Figure 5 shows a schematic block diagram of the proposed NN. As shown in Fig. 5, the proposed NN is divided into three parts of convolution layers, the fully connected layer, and the classifier. The parts up to the fully connected layer are calculated independently for each plane, and after concatenation, the extracted features are combined and used for prediction. In addition, Supplementary Fig. S1 visualizes the learned convolutional filters of the proposed NN. For simplicity, only the first 10 filters from each CT plane are shown, and the half depthwise convolutional filters are visualized by calculating the average for each of eight-by-eight grid areas.

Figure 5
figure 5

The schematic block diagram of the proposed NN. The size of feature maps and the types of operations for each layer are described sequentially according to the data flow.

NN evaluation

The performance of the proposed NN was evaluated by comparing it with three conventional NNs: GoogLeNet Inception v1 (GoogLeNet), 50-layer Deep Residual Learning (ResNet-50), and 16-layer Very Deep Convolutional Network from Visual Geometry group (VGG-16)25,26,27. The NNs were implemented using the Tensorflow (2.1.0) and Keras (2.3.1) APIs, and overall experiments were executed on a GTX 1080Ti 11 GB GPU. For a fair comparison, we used the well-known Xavier initialization method supported as default in the APIs for all networks28. Specifically, because conventional NNs can train only one of image planes, we reported the performance values for the conventional NNs when CT images in a single plane were used as the input data. Each sample in the ImageNet dataset has 3 channels, which is RGB color scale, on the other hand, each sample of the medical data used in the experiment has 32 input channels. Thus, these convolutional networks were trained from scratch.
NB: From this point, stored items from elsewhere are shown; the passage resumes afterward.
-- pv_equiv track=rewrite | github.com/mramalingam2203/geeks-for-geeks-go | workbench/arrays.py | subarrayOfGivenProduct
-- ===== SOURCE A (Python) =====
-- from functools import reduce
-- from operator import mul
--
-- def subarrayOfGivenProduct(a, PROD):
-- 	n = len(a)
-- 	subarrays = []
-- 	for i in range(n):
-- 		for j in range(i, n):
-- 			subarray = []
-- 			for k in range(i, j+1):
-- 				subarray.append(a[k])
--
-- 			if reduce(mul, subarray) == PROD:
-- 				return True
-- 	return False
-- ===== SOURCE B (Python) =====
-- def subarrayOfGivenProduct(a, PROD):
--     n = len(a)
--     for i in range(n):
--         p = 1
--         for j in range(i, n):
--             p *= a[j]
--             if p == PROD:
--                 return True
--     return False
-- ===== Notes on version B (the rewrite author's own statement) =====
-- stated objective: faster
-- what changed: B keeps a running product per start index instead of rebuilding each subarray and re-reducing it, removing A's inner materialisation loop.
import Mathlib
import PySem

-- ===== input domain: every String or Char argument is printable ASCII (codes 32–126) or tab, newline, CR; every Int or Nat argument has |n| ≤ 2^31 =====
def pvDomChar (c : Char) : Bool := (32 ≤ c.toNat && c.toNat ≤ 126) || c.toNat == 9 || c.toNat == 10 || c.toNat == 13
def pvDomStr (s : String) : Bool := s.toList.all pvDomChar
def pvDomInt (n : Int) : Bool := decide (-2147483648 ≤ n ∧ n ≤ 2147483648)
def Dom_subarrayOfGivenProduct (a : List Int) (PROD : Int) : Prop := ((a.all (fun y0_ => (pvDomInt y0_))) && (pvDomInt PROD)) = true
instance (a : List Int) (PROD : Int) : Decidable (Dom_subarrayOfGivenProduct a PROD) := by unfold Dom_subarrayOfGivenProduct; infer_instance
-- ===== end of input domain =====

-- B replaces A's rebuild-and-reduce of every subarray by a running product per start index (O(n^2) vs O(n^3)).

-- ===== PORT A =====
-- reduce(mul, l): Python raises TypeError on []; that branch is unreachable here
-- (the k-loop range i..j with i ≤ j is never empty), value 0 is arbitrary.
def pyReduceMul (l : List Int) : Int :=
  match l with
  | [] => 0
  | x :: xs => xs.foldl (· * ·) x

def subarrayOfGivenProduct (a : List Int) (PROD : Int) : Bool :=
  let n : Int := a.length
  (PySem.List.pyRange 0 n 1).any fun i =>
    (PySem.List.pyRange i n 1).any fun j =>
      let subarray := (PySem.List.pyRange i (j + 1) 1).foldl
        (fun acc k => acc ++ [PySem.List.pyGetD a k 0]) []
      pyReduceMul subarray == PROD

-- ===== PORT B =====
def subarrayOfGivenProduct_alt (a : List Int) (PROD : Int) : Bool :=
  let n : Int := a.length
  (PySem.List.pyRange 0 n 1).any fun i =>
    ((PySem.List.pyRange i n 1).foldl
      (fun (st : Bool × Int) j =>
        if st.1 then st
        else
          let p := st.2 * PySem.List.pyGetD a j 0
          (p == PROD, p))
      (false, 1)).1

-- ===== PRECONDITION & SPEC =====
def Spec_subarrayOfGivenProduct (a : List Int) (PROD : Int) (out : Bool) : Prop := out = subarrayOfGivenProduct_alt a PROD
instance (a : List Int) (PROD : Int) (out : Bool) : Decidable (Spec_subarrayOfGivenProduct a PROD out) := by unfold Spec_subarrayOfGivenProduct; infer_instance

-- ===== CLAIM (what is proved, stated in full; the proofs are below) =====
def Claim_equal_subarrayOfGivenProduct : Prop := ∀ (a : List Int) (PROD : Int), Dom_subarrayOfGivenProduct a PROD → Spec_subarrayOfGivenProduct a PROD (subarrayOfGivenProduct a PROD)

-- ===== LEMMAS AND PROOFS =====

-- the step function of B's inner fold
def stepB (a : List Int) (PROD : Int) (st : Bool × Int) (j : Int) : Bool × Int :=
  if st.1 then st
  else
    let p := st.2 * PySem.List.pyGetD a j 0
    (p == PROD, p)

-- B's inner fold without the early-exit flag
def auxB (a : List Int) (PROD : Int) : List Int → Int → Bool
  | [], _ => false
  | j :: js, p => (p * PySem.List.pyGetD a j 0 == PROD) || auxB a PROD js (p * PySem.List.pyGetD a j 0)

theorem foldB_true (a : List Int) (PROD : Int) (js : List Int) (p : Int) :
    js.foldl (stepB a PROD) (true, p) = (true, p) := by
  induction js with
  | nil => rfl
  | cons j js ih => simpa [stepB] using ih

theorem foldB_false (a : List Int) (PROD : Int) (js : List Int) (p : Int) :
    (js.foldl (stepB a PROD) (false, p)).1 = auxB a PROD js p := by
  induction js generalizing p with
  | nil => rfl
  | cons j js ih =>
    by_cases h : (p * PySem.List.pyGetD a j 0 == PROD) = true
    · simp [stepB, auxB, h, foldB_true]
    · simp only [Bool.not_eq_true] at h
      simp [stepB, auxB, h, ih]

-- A's subarray-building foldl is a map
theorem foldA_eq_map (a : List Int) (ks : List Int) (acc : List Int) :
    ks.foldl (fun acc k => acc ++ [PySem.List.pyGetD a k 0]) acc
      = acc ++ ks.map (fun k => PySem.List.pyGetD a k 0) := by
  induction ks generalizing acc with
  | nil => simp
  | cons k ks ih => simp [ih]

theorem foldl_mul_eq (xs : List Int) : ∀ (x : Int), xs.foldl (· * ·) x = x * xs.prod := by
  induction xs with
  | nil => intro x; simp
  | cons y ys ih => intro x; simp only [List.foldl_cons, List.prod_cons, ih, mul_assoc]

theorem reduceMul_eq_prod (l : List Int) (h : l ≠ []) : pyReduceMul l = l.prod := by
  match l with
  | x :: xs =>
    show xs.foldl (· * ·) x = (x :: xs).prod
    rw [List.prod_cons, foldl_mul_eq]

-- product of a[i..m-1]
def segProd (a : List Int) (i m : Int) : Int :=
  ((PySem.List.pyRange i m 1).map (fun k => PySem.List.pyGetD a k 0)).prod

theorem segProd_succ (a : List Int) (i m : Int) (h : i ≤ m) :
    segProd a i (m + 1) = segProd a i m * PySem.List.pyGetD a m 0 := by
  unfold segProd
  rw [PySem.List.pyRange_one_succ_right h]
  simp

-- key: B's flagless fold over the j-range, started at A's partial product, tests
-- exactly A's per-j predicate
theorem aux_eq_any (a : List Int) (PROD : Int) (i : Int) :
    ∀ (fuel : Nat) (m : Int), i ≤ m → fuel = ((a.length : Int) - m).toNat →
    auxB a PROD (PySem.List.pyRange m (a.length : Int) 1) (segProd a i m)
      = (PySem.List.pyRange m (a.length : Int) 1).any fun j =>
          pyReduceMul ((PySem.List.pyRange i (j + 1) 1).map (fun k => PySem.List.pyGetD a k 0)) == PROD := by
  intro fuel
  induction fuel with
  | zero =>
    intro m him hfuel
    have hmn : (a.length : Int) ≤ m := by omega
    rw [PySem.List.pyRange_one_eq_nil hmn]
    rfl
  | succ f ih =>
    intro m him hfuel
    by_cases hmn : m < (a.length : Int)
    · rw [PySem.List.pyRange_one_cons hmn]
      have hne : (PySem.List.pyRange i (m + 1) 1).map (fun k => PySem.List.pyGetD a k 0) ≠ [] := by
        have : m ∈ PySem.List.pyRange i (m + 1) 1 := by
          rw [PySem.List.mem_pyRange_one]; omega
        intro hnil
        simp only [List.map_eq_nil_iff] at hnil
        rw [hnil] at this; exact List.not_mem_nil this
      have hred : pyReduceMul ((PySem.List.pyRange i (m + 1) 1).map (fun k => PySem.List.pyGetD a k 0))
          = segProd a i m * PySem.List.pyGetD a m 0 := by
        rw [reduceMul_eq_prod _ hne, ← segProd_succ a i m him]; rfl
      simp only [auxB, List.any_cons]
      rw [hred, ← segProd_succ a i m him, ih (m + 1) (by omega) (by omega)]
    · have h' : (a.length : Int) ≤ m := by omega
      rw [PySem.List.pyRange_one_eq_nil h']
      rfl

theorem segProd_self (a : List Int) (i : Int) : segProd a i i = 1 := by
  unfold segProd
  rw [PySem.List.pyRange_one_eq_nil le_rfl]
  rfl

-- ===== VERDICT (by name: the statement is the Claim_ definition above) =====
theorem subarrayOfGivenProduct_spec : Claim_equal_subarrayOfGivenProduct := by
  intro a PROD _
  show subarrayOfGivenProduct a PROD = subarrayOfGivenProduct_alt a PROD
  unfold subarrayOfGivenProduct subarrayOfGivenProduct_alt
  refine List.any_congr rfl (fun i => ?_)
  have hB : ((PySem.List.pyRange i (a.length : Int) 1).foldl (stepB a PROD) (false, 1)).1
      = auxB a PROD (PySem.List.pyRange i (a.length : Int) 1) (segProd a i i) := by
    rw [segProd_self, foldB_false]
  have hA := aux_eq_any a PROD i (((a.length : Int) - i).toNat) i le_rfl rfl
  rw [segProd_self] at hA
  calc ((PySem.List.pyRange i (a.length : Int) 1).any fun j =>
          pyReduceMul ((PySem.List.pyRange i (j + 1) 1).foldl
            (fun acc k => acc ++ [PySem.List.pyGetD a k 0]) []) == PROD)
      = (PySem.List.pyRange i (a.length : Int) 1).any (fun j =>
          pyReduceMul ((PySem.List.pyRange i (j + 1) 1).map (fun k => PySem.List.pyGetD a k 0)) == PROD) := by
        refine List.any_congr rfl (fun j => ?_)
        rw [foldA_eq_map]; simp
    _ = auxB a PROD (PySem.List.pyRange i (a.length : Int) 1) 1 := (by rw [hA])
    _ = ((PySem.List.pyRange i (a.length : Int) 1).foldl (stepB a PROD) (false, 1)).1 := by
        rw [hB, segProd_self]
For comparison, three oculoplastic specialists were asked to perform four independent experiments in which they compared three experimental groups with full CT sets without any clinical information, as was done with the proposed and conventional NNs. The final grading was decided by the majority, and the diagnostic performance in terms of the area under the receiver operating characteristic (ROC) curve was compared with that of the proposed NN.

Statistical analysis

All statistical analyses were performed using the open-source software R 3.4.0 (R Foundation for Statistical Computing, Vienna, Austria). The data were expressed as averages with standard deviations for the continuous variables and as sample numbers for the categorical variables. The differences in age, sex, and clinical features between the clinical groups were analyzed by one-way analysis of variance with Games-Howell post-hoc analyses and Pearson’s chi-square test, respectively. A value of p < 0.05 was considered statistically significant. Receiver operating characteristic (ROC) curve analysis was performed to evaluate the diagnostic performances of the various NNs and those of the oculoplastic specialists in terms of area under the ROC curve (AUC).